___ Records for processing ___
-- pv_equiv track=rewrite | github.com/babasveeramallu/ncl-ctf-pptx | backend/modules/crypto_service.py | _symbol_pattern
-- ===== SOURCE A (Python) =====
-- from typing import Any, Callable, Dict, List, Tuple
--
-- def _symbol_pattern(values: List[int]) -> Tuple[int, ...]:
--     seen: Dict[int, int] = {}
--     out: List[int] = []
--     next_idx = 0
--     for value in values:
--         if value not in seen:
--             seen[value] = next_idx
--             next_idx += 1
--         out.append(seen[value])
--     return tuple(out)
-- ===== SOURCE B (Python) =====
-- def _symbol_pattern(values):
--     # Each value's pattern index = number of distinct values in the prefix
--     # ending at its first occurrence, minus one.  No mapping table is built.
--     return tuple(len(set(values[:values.index(v) + 1])) - 1 for v in values)
-- ===== Notes on version B (the rewrite author's own statement) =====
-- stated objective: alternative
-- what changed: Drops the online dict that discovers and assigns indices; instead each element's pattern index is computed independently by a closed form: the count of distinct values in the prefix ending at that value's first occurrence, minus one.
import Mathlib
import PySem

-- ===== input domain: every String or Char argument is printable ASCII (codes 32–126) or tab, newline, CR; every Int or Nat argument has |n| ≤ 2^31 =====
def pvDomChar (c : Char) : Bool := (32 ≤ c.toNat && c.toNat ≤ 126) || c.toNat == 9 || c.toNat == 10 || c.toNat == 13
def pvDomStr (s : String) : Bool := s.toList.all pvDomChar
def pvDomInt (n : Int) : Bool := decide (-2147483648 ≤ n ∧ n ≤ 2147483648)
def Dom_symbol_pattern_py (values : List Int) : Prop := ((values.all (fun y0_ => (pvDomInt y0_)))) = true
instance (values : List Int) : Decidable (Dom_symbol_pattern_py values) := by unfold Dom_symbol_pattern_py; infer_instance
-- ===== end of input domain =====

-- B drops A's online dict of indices: each element's pattern index is instead a per-element
-- closed form (distinct-count of the prefix ending at its first occurrence, minus one);
-- objective: alternative (B is O(n^2), A is O(n)).

-- ===== PORT A =====
-- the 'for value in values' loop; state (seen, out, next_idx).  'out.append(seen[value])':
-- seen[value] is always present at that point, so '.getD 0' only totalizes the impossible KeyError.
def symPatA_loop : List Int → PySem.Dict Int Int → List Int → Int → List Int
  | [], _, out, _ => out
  | value :: rest, seen, out, next_idx =>
    if seen.contains value then
      symPatA_loop rest seen (out ++ [(seen.get? value).getD 0]) next_idx
    else
      let seen' := seen.insert value next_idx
      symPatA_loop rest seen' (out ++ [(seen'.get? value).getD 0]) (next_idx + 1)

def symbol_pattern_py (values : List Int) : List Int :=
  symPatA_loop values PySem.Dict.empty [] 0

-- ===== PORT B =====
-- tuple(len(set(values[:values.index(v) + 1])) - 1 for v in values).
-- 'values.index(v)' always succeeds (v is drawn from values), so the 'none' branch is unreachable.
def symbol_pattern_py_alt (values : List Int) : List Int :=
  values.map (fun v =>
    match PySem.List.index? values v with
    | some j =>
        ((PySem.Set.ofList (PySem.List.slice values (some 0) (some ((j : Int) + 1)))).length : Int) - 1
    | none => 0)

-- ===== PRECONDITION & SPEC =====
def Spec_symbol_pattern_py (values : List Int) (out : List Int) : Prop := out = symbol_pattern_py_alt values
instance (values : List Int) (out : List Int) : Decidable (Spec_symbol_pattern_py values out) := by unfold Spec_symbol_pattern_py; infer_instance

-- ===== CLAIM (what is proved, stated in full; the proofs are below) =====
def Claim_equal_symbol_pattern_py : Prop := ∀ (values : List Int), Dom_symbol_pattern_py values → Spec_symbol_pattern_py values (symbol_pattern_py values)

-- ===== LEMMAS AND PROOFS =====

-- idxOf is stable under appending a tail, for elements already present
theorem idxOf_append_left {α : Type} [DecidableEq α] (d t : List α) (v : α) (hv : v ∈ d) :
    (d ++ t).idxOf v = d.idxOf v := by
  induction d with
  | nil => cases hv
  | cons x d ih =>
    by_cases hx : x = v
    · simp [hx]
    · have : v ∈ d := by cases hv with
        | head => exact absurd rfl hx
        | tail _ h => exact h
      simp [hx, ih this]

theorem idxOf_append_self {α : Type} [DecidableEq α] (d : List α) (v : α) (hv : v ∉ d) :
    (d ++ [v]).idxOf v = d.length := by
  induction d with
  | nil => simp
  | cons x d ih =>
    have hx : x ≠ v := fun h => hv (h ▸ List.mem_cons_self)
    have : v ∉ d := fun h => hv (List.mem_cons_of_mem _ h)
    simp [hx, ih this]

-- Set.update only appends
theorem prefix_update (l : List Int) (d : PySem.Set Int) :
    d <+: PySem.Set.update d l := by
  induction l generalizing d with
  | nil => simp [PySem.Set.update]
  | cons x l ih =>
    have h1 : d <+: PySem.Set.add d x := by
      unfold PySem.Set.add
      split_ifs <;> simp
    have h2 : PySem.Set.add d x <+: PySem.Set.update (PySem.Set.add d x) l := ih _
    have : PySem.Set.update d (x :: l) = PySem.Set.update (PySem.Set.add d x) l := rfl
    rw [this]
    exact h1.trans h2

theorem idxOf_update_of_mem (l : List Int) (d : PySem.Set Int) (v : Int) (hv : v ∈ d) :
    (PySem.Set.update d l).idxOf v = d.idxOf v := by
  obtain ⟨t, ht⟩ := prefix_update l d
  rw [← ht, idxOf_append_left d t v hv]

-- the loop invariant for A: seen maps each processed value to its index in the processed dedup d
theorem symPatA_loop_eq (rest : List Int) :
    ∀ (seen : PySem.Dict Int Int) (out : List Int) (d : List Int),
    d.Nodup →
    (∀ v, seen.get? v = if v ∈ d then some ((d.idxOf v : Nat) : Int) else none) →
    symPatA_loop rest seen out d.length =
      out ++ rest.map (fun v => (((PySem.Set.update d rest).idxOf v : Nat) : Int)) := by
  induction rest with
  | nil => intro seen out d hnd hget; simp [symPatA_loop, PySem.Set.update]
  | cons v rest ih =>
    intro seen out d hnd hget
    have hcont : seen.contains v = (v ∈ d : Bool) := by
      rw [PySem.Dict.contains_eq_isSome_get?, hget v]
      by_cases h : v ∈ d <;> simp [h]
    have hupd : PySem.Set.update d (v :: rest) = PySem.Set.update (PySem.Set.add d v) rest := rfl
    by_cases hv : v ∈ d
    · -- value already seen: d unchanged
      have hadd : PySem.Set.add d v = d := by
        unfold PySem.Set.add
        simp [hv]
      rw [symPatA_loop, if_pos (by simp [hcont, hv])]
      rw [ih seen _ d hnd hget, hget v, if_pos hv]
      rw [hupd, hadd]
      simp [idxOf_update_of_mem rest d v hv]
    · -- new value: d grows to d ++ [v]
      have hadd : PySem.Set.add d v = d ++ [v] := by
        unfold PySem.Set.add
        simp [hv]
      have hnd' : (d ++ [v]).Nodup := by
        simp [List.nodup_append, hnd]
        exact fun a ha h => hv (h ▸ ha)
      have hget' : ∀ w, (seen.insert v (d.length : Int)).get? w =
          if w ∈ d ++ [v] then some (((d ++ [v]).idxOf w : Nat) : Int) else none := by
        intro w
        rw [PySem.Dict.get?_insert]
        by_cases hw : w = v
        · subst hw
          simp [idxOf_append_self d w hv]
        · rw [if_neg hw, hget w]
          by_cases hwd : w ∈ d
          · simp [hwd, idxOf_append_left d [v] w hwd]
          · have : w ∉ d ++ [v] := by simp [hwd, hw]
            simp [hwd, this]
      rw [symPatA_loop, if_neg (by simp [hcont, hv])]
      have hlen : (d.length : Int) + 1 = ((d ++ [v]).length : Int) := by simp
      rw [hlen, ih _ _ (d ++ [v]) hnd' hget']
      have hgv : (seen.insert v (d.length : Int)).get? v = some (d.length : Int) :=
        PySem.Dict.get?_insert_self _ _ _
      have hidx : (PySem.Set.update (d ++ [v]) rest).idxOf v = d.length := by
        have hvm : v ∈ d ++ [v] := by simp
        rw [idxOf_update_of_mem rest _ v hvm, idxOf_append_self d v hv]
      rw [hupd, hadd]
      simp [hgv, hidx]

-- B's per-element formula: for v ∈ values at first index j, the distinct-count of the
-- prefix of length j+1 is (dedup values).idxOf v + 1.
theorem dedup_take_first (values : List Int) (v : Int) (j : Nat)
    (hj : PySem.List.index? values v = some j) :
    (PySem.List.dedup (values.take (j + 1))).length = (PySem.List.dedup values).idxOf v + 1 := by
  obtain ⟨hk, hget, hbefore⟩ := PySem.List.getElem_of_index?_eq_some hj
  have hvpre : v ∉ values.take j := by
    intro hmem
    obtain ⟨i, hi, hgi⟩ := List.mem_iff_getElem.1 hmem
    have hij : i < j := lt_of_lt_of_le hi (by simp)
    exact hbefore i hij (by simpa [List.getElem_take] using hgi)
  have htake : values.take (j + 1) = values.take j ++ [v] := by
    rw [List.take_add_one]
    simp [List.getElem?_eq_getElem hk, hget]
  have hsplit : values = values.take j ++ v :: values.drop (j + 1) := by
    conv_lhs => rw [← List.take_append_drop j values]
    congr 1
    rw [List.drop_eq_getElem_cons hk, hget]
  simp only [PySem.List.dedup_eq_ofList]
  set d1 := PySem.Set.ofList (values.take j) with hd1
  have hvd1 : v ∉ d1 := fun h => hvpre ((PySem.Set.mem_ofList _ _).1 h)
  have hadd : PySem.Set.add d1 v = d1 ++ [v] := by
    unfold PySem.Set.add
    simp [hvd1]
  have h1 : PySem.Set.ofList (values.take (j + 1)) = d1 ++ [v] := by
    rw [htake, PySem.Set.ofList_eq_foldl, List.foldl_append]
    simp only [List.foldl_cons, List.foldl_nil]
    rw [← PySem.Set.ofList_eq_foldl, ← hd1, hadd]
  have h2 : PySem.Set.ofList values = PySem.Set.update (d1 ++ [v]) (values.drop (j + 1)) := by
    conv_lhs => rw [hsplit]
    rw [PySem.Set.ofList_eq_foldl, List.foldl_append]
    simp only [List.foldl_cons]
    rw [← PySem.Set.ofList_eq_foldl, ← hd1, hadd]
    rfl
  have hidx : (PySem.Set.ofList values).idxOf v = d1.length := by
    rw [h2, idxOf_update_of_mem _ _ v (by simp), idxOf_append_self d1 v hvd1]
  rw [h1, hidx]
  simp

-- ===== VERDICT (by name: the statement is the Claim_ definition above) =====
theorem symbol_pattern_py_spec : Claim_equal_symbol_pattern_py := by
  intro values _
  show symbol_pattern_py values = symbol_pattern_py_alt values
  have hA : symbol_pattern_py values
      = values.map (fun v => (((PySem.List.dedup values).idxOf v : Nat) : Int)) := by
    have h := symPatA_loop_eq values PySem.Dict.empty [] [] List.nodup_nil
      (fun v => by simp [PySem.Dict.get?_empty])
    have horder : PySem.Set.update ([] : PySem.Set Int) values = PySem.List.dedup values := by
      simp [PySem.Set.update, PySem.List.dedup_eq_ofList, PySem.Set.ofList_eq_foldl]
    simpa [symbol_pattern_py, horder] using h
  rw [hA]
  simp only [symbol_pattern_py_alt]
  refine List.map_congr_left ?_
  intro v hv
  obtain ⟨j, hj⟩ := Option.isSome_iff_exists.1 ((PySem.List.index?_isSome_iff values v).2 hv)
  rw [hj]
  show ((PySem.List.dedup values).idxOf v : Nat) = ((PySem.Set.ofList (PySem.List.slice values (some 0) (some ((j : Int) + 1)))).length : Int) - 1
  have hslice : PySem.List.slice values (some (0 : Int)) (some ((j : Int) + 1))
      = values.take (j + 1) := by
    have : ((j : Int) + 1) = ((j + 1 : Nat) : Int) := by push_cast; ring
    rw [this, PySem.List.slice_zero_start, PySem.List.slice_to_natCast]
  rw [hslice]
  have hlen := dedup_take_first values v j hj
  rw [show PySem.Set.ofList (values.take (j + 1)) = PySem.List.dedup (values.take (j + 1)) from
    (PySem.List.dedup_eq_ofList _).symm]
  rw [hlen]
  push_cast
  ring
___
[Work to complete]
Keeping every character as it is, restate the lines above that run from the line with "(hj : PySem.List.index?" through the line with "have h := symPatA_loop_eq", both included, and nothing else.

[Worked solution]
    (hj : PySem.List.index? values v = some j) :
    (PySem.List.dedup (values.take (j + 1))).length = (PySem.List.dedup values).idxOf v + 1 := by
  obtain ⟨hk, hget, hbefore⟩ := PySem.List.getElem_of_index?_eq_some hj
  have hvpre : v ∉ values.take j := by
    intro hmem
    obtain ⟨i, hi, hgi⟩ := List.mem_iff_getElem.1 hmem
    have hij : i < j := lt_of_lt_of_le hi (by simp)
    exact hbefore i hij (by simpa [List.getElem_take] using hgi)
  have htake : values.take (j + 1) = values.take j ++ [v] := by
    rw [List.take_add_one]
    simp [List.getElem?_eq_getElem hk, hget]
  have hsplit : values = values.take j ++ v :: values.drop (j + 1) := by
    conv_lhs => rw [← List.take_append_drop j values]
    congr 1
    rw [List.drop_eq_getElem_cons hk, hget]
  simp only [PySem.List.dedup_eq_ofList]
  set d1 := PySem.Set.ofList (values.take j) with hd1
  have hvd1 : v ∉ d1 := fun h => hvpre ((PySem.Set.mem_ofList _ _).1 h)
  have hadd : PySem.Set.add d1 v = d1 ++ [v] := by
    unfold PySem.Set.add
    simp [hvd1]
  have h1 : PySem.Set.ofList (values.take (j + 1)) = d1 ++ [v] := by
    rw [htake, PySem.Set.ofList_eq_foldl, List.foldl_append]
    simp only [List.foldl_cons, List.foldl_nil]
    rw [← PySem.Set.ofList_eq_foldl, ← hd1, hadd]
  have h2 : PySem.Set.ofList values = PySem.Set.update (d1 ++ [v]) (values.drop (j + 1)) := by
    conv_lhs => rw [hsplit]
    rw [PySem.Set.ofList_eq_foldl, List.foldl_append]
    simp only [List.foldl_cons]
    rw [← PySem.Set.ofList_eq_foldl, ← hd1, hadd]
    rfl
  have hidx : (PySem.Set.ofList values).idxOf v = d1.length := by
    rw [h2, idxOf_update_of_mem _ _ v (by simp), idxOf_append_self d1 v hvd1]
  rw [h1, hidx]
  simp

-- ===== VERDICT (by name: the statement is the Claim_ definition above) =====
theorem symbol_pattern_py_spec : Claim_equal_symbol_pattern_py := by
  intro values _
  show symbol_pattern_py values = symbol_pattern_py_alt values
  have hA : symbol_pattern_py values
      = values.map (fun v => (((PySem.List.dedup values).idxOf v : Nat) : Int)) := by
    have h := symPatA_loop_eq values PySem.Dict.empty [] [] List.nodup_nil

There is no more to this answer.